Kilas balik, upaya pembungkaman ini sebenarnya bukanlah hal baru. Berbagai fenomena pembungkaman terhadap jurnalis bahkan kerap diwarnai oleh kekerasan sejak beberapa dekade lalu. Bahkan, kasusnya jarang diselidiki hingga tuntas dan terduga pelaku berasal dari kalangan penguasa.
Pada tahun 1996, jurnalis Udin terbunuh, didug akibat sering mengkritik kebijakan pemerintah daerah. Empat tahun setelahnya, diduga milisi menembak jurnalis Agus Mulyawan di Timor Timur hingga tewas.
Selanjutnya tahun 2003 jurnalis RCTI Ersa Siregar tewas dalam peliputannya ketika meliput konflik Aceh saat terjadi baku tembak pasukan TNI dan Gerakan Aceh Merdeka. Lalu pada tahun 2006, jurnalis di Sidoarjo, Herliyanto ditemukan tewas pascamemberitakan kasus korupsi anggaran pembangunan oleh mantan kepala desa.
Pada Kamis (8/10/2023) lalu, jurnalis Peter Rotti dikeroyok segerombolan aparat kepolisian saat meliput unjuk rasa penolakan Omnibus Law Undang-Undang Cipta Kerja di kawasan Jalan MH Thamrin, Jakarta Pusat. Kartu memori kamera hasil peliputannya tentang aksi unjuk rasa dirampas paksa.

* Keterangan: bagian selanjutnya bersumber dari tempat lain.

-- the index loop 'for i in range(len(t)-1)' reads exactly the adjacent pairs zip(t, t[1:])
theorem pv_range_zip {α : Type} (t : List α) (dflt : α) :
    (PySem.List.pyRange 0 ((t.length : Int) - 1) 1).map
      (fun i => (PySem.List.pyGetD t i dflt, PySem.List.pyGetD t (i + 1) dflt))
      = t.zip (t.drop 1) := by
  apply List.ext_getElem
  · simp [PySem.List.length_pyRange_one]
  · intro i h1 h2
    have hi : i < t.length - 1 := by
      rw [List.length_map, PySem.List.length_pyRange_one] at h1; omega
    have hi1 : i < t.length := by omega
    have hi2 : i + 1 < t.length := by omega
    rw [List.getElem_map, PySem.List.getElem_pyRange_one, List.getElem_zip]
    have e1 : (0 : Int) + (i : Int) = ((i : Nat) : Int) := by ring
    rw [e1]
    have e2 : ((i : Nat) : Int) + 1 = (((i + 1 : Nat)) : Int) := by push_cast; ring
    rw [e2, PySem.List.pyGetD_natCast, PySem.List.pyGetD_natCast,
        List.getD_eq_getElem t dflt hi1, List.getD_eq_getElem t dflt hi2]
    have hd : (t.drop 1)[i]'(by simpa using hi) = t[i + 1]'hi2 := by
      rw [List.getElem_drop]
      congr 1
      omega
    rw [hd]

-- A's dict-building phase, reduced to a single fold over the global pair list
theorem pv_A_items (phrases : List String) :
    get_best_adds phrases
      = (PySem.Set.ofList ((pvP phrases).map (fun q => q.1))).map
          (fun w => (w, pvTop3 ((PySem.Dict.counter
              (((pvP phrases).filter (fun q => q.1 == w)).map (fun q => q.2))).items))) := by
  unfold get_best_adds
  dsimp only
  have hinner : ∀ (d : PySem.Dict String (List String)) (ph : String),
      (PySem.List.pyRange 0 (((PySem.Str.split₀ ph).length : Int) - 1) 1).foldl
        (fun d i => d.modify (PySem.List.pyGetD (PySem.Str.split₀ ph) i "") []
          (· ++ [PySem.List.pyGetD (PySem.Str.split₀ ph) (i + 1) ""])) d
      = ((PySem.Str.split₀ ph).zip ((PySem.Str.split₀ ph).drop 1)).foldl
          (fun d p => d.modify p.1 [] (· ++ [p.2])) d := by
    intro d ph
    rw [← pv_range_zip (PySem.Str.split₀ ph) "", List.foldl_map]
  simp only [hinner]
  have hfold : phrases.foldl (fun d ph => ((PySem.Str.split₀ ph).zip ((PySem.Str.split₀ ph).drop 1)).foldl
        (fun d p => d.modify p.1 [] (· ++ [p.2])) d) PySem.Dict.empty
      = (pvP phrases).foldl (fun d p => d.modify p.1 [] (· ++ [p.2])) PySem.Dict.empty := by
    rw [pvP, List.foldl_flatMap]
  rw [hfold]
  set dA := (pvP phrases).foldl (fun d p => d.modify p.1 [] (· ++ [p.2])) PySem.Dict.empty with hdA
  have hnd : dA.keys.Nodup := by
    exact PySem.Dict.nodup_keys_foldl_modify_key (pvP phrases) (fun p => p.1) ([] : List String)
      (fun _ p => (· ++ [p.2])) PySem.Dict.empty (by simp [PySem.Dict.keys_empty])
  have hkeys : dA.keys = PySem.Set.ofList ((pvP phrases).map (fun q => q.1)) := by
    have := PySem.Dict.keys_foldl_modify_key (pvP phrases) (fun p => p.1) ([] : List String)
      (fun _ p => (· ++ [p.2])) PySem.Dict.empty
    simpa [PySem.Dict.keys_empty, PySem.Set.update_nil_left] using this
  have hget : ∀ w, dA.getD w [] = ((pvP phrases).filter (fun q => q.1 == w)).map (fun q => q.2) := by
    intro w
    have := PySem.Dict.getD_foldl_modify_append (pvP phrases) PySem.Dict.empty w
    simpa [PySem.Dict.getD_empty] using this
  rw [PySem.Dict.items_eq_map_keys dA hnd [], hkeys, List.map_map]
  apply List.map_congr_left
  intro w hw
  simp only [Function.comp]
  rw [hget w]
  rfl

-- B's phases, reduced to the same canonical shape
theorem pv_B_items (phrases : List String) :
    get_best_adds_alt phrases
      = (PySem.Set.ofList ((PySem.Set.ofList (pvP phrases)).map (fun q => q.1))).map
          (fun w => (w, pvTop3 (((PySem.Set.ofList (pvP phrases)).filter (fun q => q.1 == w)).map
              (fun q => (q.2, (List.count q (pvP phrases) : Int)))))) := by
  unfold get_best_adds_alt
  dsimp only
  have hsl : ∀ toks : List String, PySem.List.slice toks (some 1) none = toks.drop 1 := by
    intro toks
    rw [PySem.List.slice_from toks (by norm_num)]
    norm_num
  simp only [hsl]
  have hpc : phrases.foldl (fun c ph => ((PySem.Str.split₀ ph).zip ((PySem.Str.split₀ ph).drop 1)).foldl
        (fun c p => c.modify p 0 (· + 1)) c) PySem.Dict.empty
      = PySem.Dict.counter (pvP phrases) := by
    rw [PySem.Dict.counter_eq_foldl, pvP, List.foldl_flatMap]
  rw [hpc, PySem.Dict.items_counter]
  set L := (PySem.Set.ofList (pvP phrases)).map
    (fun k => (k, (List.count k (pvP phrases) : Int))) with hL
  have hg : L.foldl (fun g q => g.modify q.1.1 [] (· ++ [(q.1.2, q.2)])) PySem.Dict.empty
      = (L.map (fun q => (q.1.1, (q.1.2, q.2)))).foldl
          (fun g p => g.modify p.1 [] (· ++ [p.2])) PySem.Dict.empty :=
    (List.foldl_map (f := fun q : (String × String) × Int => (q.1.1, (q.1.2, q.2)))
      (g := fun (g : PySem.Dict String (List (String × Int))) (p : String × (String × Int)) =>
        g.modify p.1 [] (· ++ [p.2]))
      (l := L) (init := PySem.Dict.empty)).symm
  rw [hg]
  have hM : L.map (fun q => (q.1.1, (q.1.2, q.2)))
      = (PySem.Set.ofList (pvP phrases)).map
          (fun q => (q.1, (q.2, (List.count q (pvP phrases) : Int)))) := by
    rw [hL, List.map_map]
    rfl
  rw [hM]
  set M := (PySem.Set.ofList (pvP phrases)).map
    (fun q => (q.1, (q.2, (List.count q (pvP phrases) : Int)))) with hMdef
  set groups := M.foldl (fun g p => g.modify p.1 [] (· ++ [p.2])) PySem.Dict.empty with hgroups
  have hndg : groups.keys.Nodup := by
    exact PySem.Dict.nodup_keys_foldl_modify_key M (fun p => p.1) ([] : List (String × Int))
      (fun _ p => (· ++ [p.2])) PySem.Dict.empty (by simp [PySem.Dict.keys_empty])
  have hkeysg : groups.keys = PySem.Set.ofList ((PySem.Set.ofList (pvP phrases)).map (fun q => q.1)) := by
    have := PySem.Dict.keys_foldl_modify_key M (fun p => p.1) ([] : List (String × Int))
      (fun _ p => (· ++ [p.2])) PySem.Dict.empty
    rw [hMdef] at this
    simpa [PySem.Dict.keys_empty, PySem.Set.update_nil_left, List.map_map, Function.comp] using this
  have hgetg : ∀ w, groups.getD w []
      = ((PySem.Set.ofList (pvP phrases)).filter (fun q => q.1 == w)).map
          (fun q => (q.2, (List.count q (pvP phrases) : Int))) := by
    intro w
    have := PySem.Dict.getD_foldl_modify_append M PySem.Dict.empty w
    rw [hMdef, List.filter_map, List.map_map] at this
    simpa [PySem.Dict.getD_empty, Function.comp] using this
  have hfresh : ∀ p ∈ groups.items,
      (PySem.Dict.empty : PySem.Dict String (List String)).contains p.1 = false :=
    fun p _ => PySem.Dict.contains_empty p.1
  have hnd2 : (groups.items.map (fun p => p.1)).Nodup := by
    simpa [PySem.Dict.keys] using hndg
  have hres := PySem.Dict.items_foldl_insert_fresh groups.items (fun p => p.1)
      (fun p => ((PySem.List.sorted p.2 (fun sc => sc.2) true).take 3).map (fun sc => sc.1))
      PySem.Dict.empty hfresh hnd2
  rw [hres]
  have hempty : (PySem.Dict.empty : PySem.Dict String (List String)).items = [] := rfl
  rw [hempty, List.nil_append]
  rw [PySem.Dict.items_eq_map_keys groups hndg [], hkeysg, List.map_map]
  apply List.map_congr_left
  intro w hw
  simp only [Function.comp]
  rw [hgetg w]
  rfl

Mirisnya, kekerasan tidak hanya menyasar jurnalis senior. Jurnalis berstatus mahasiswa pun mengalami kekerasan serupa. Pada hari dan tempat yang sama, tiga anggota Pers Mahasiswa GEMA Politeknik Negeri Jakarta (PNJ) dikabarkan hilang ketika meliput unjuk rasa.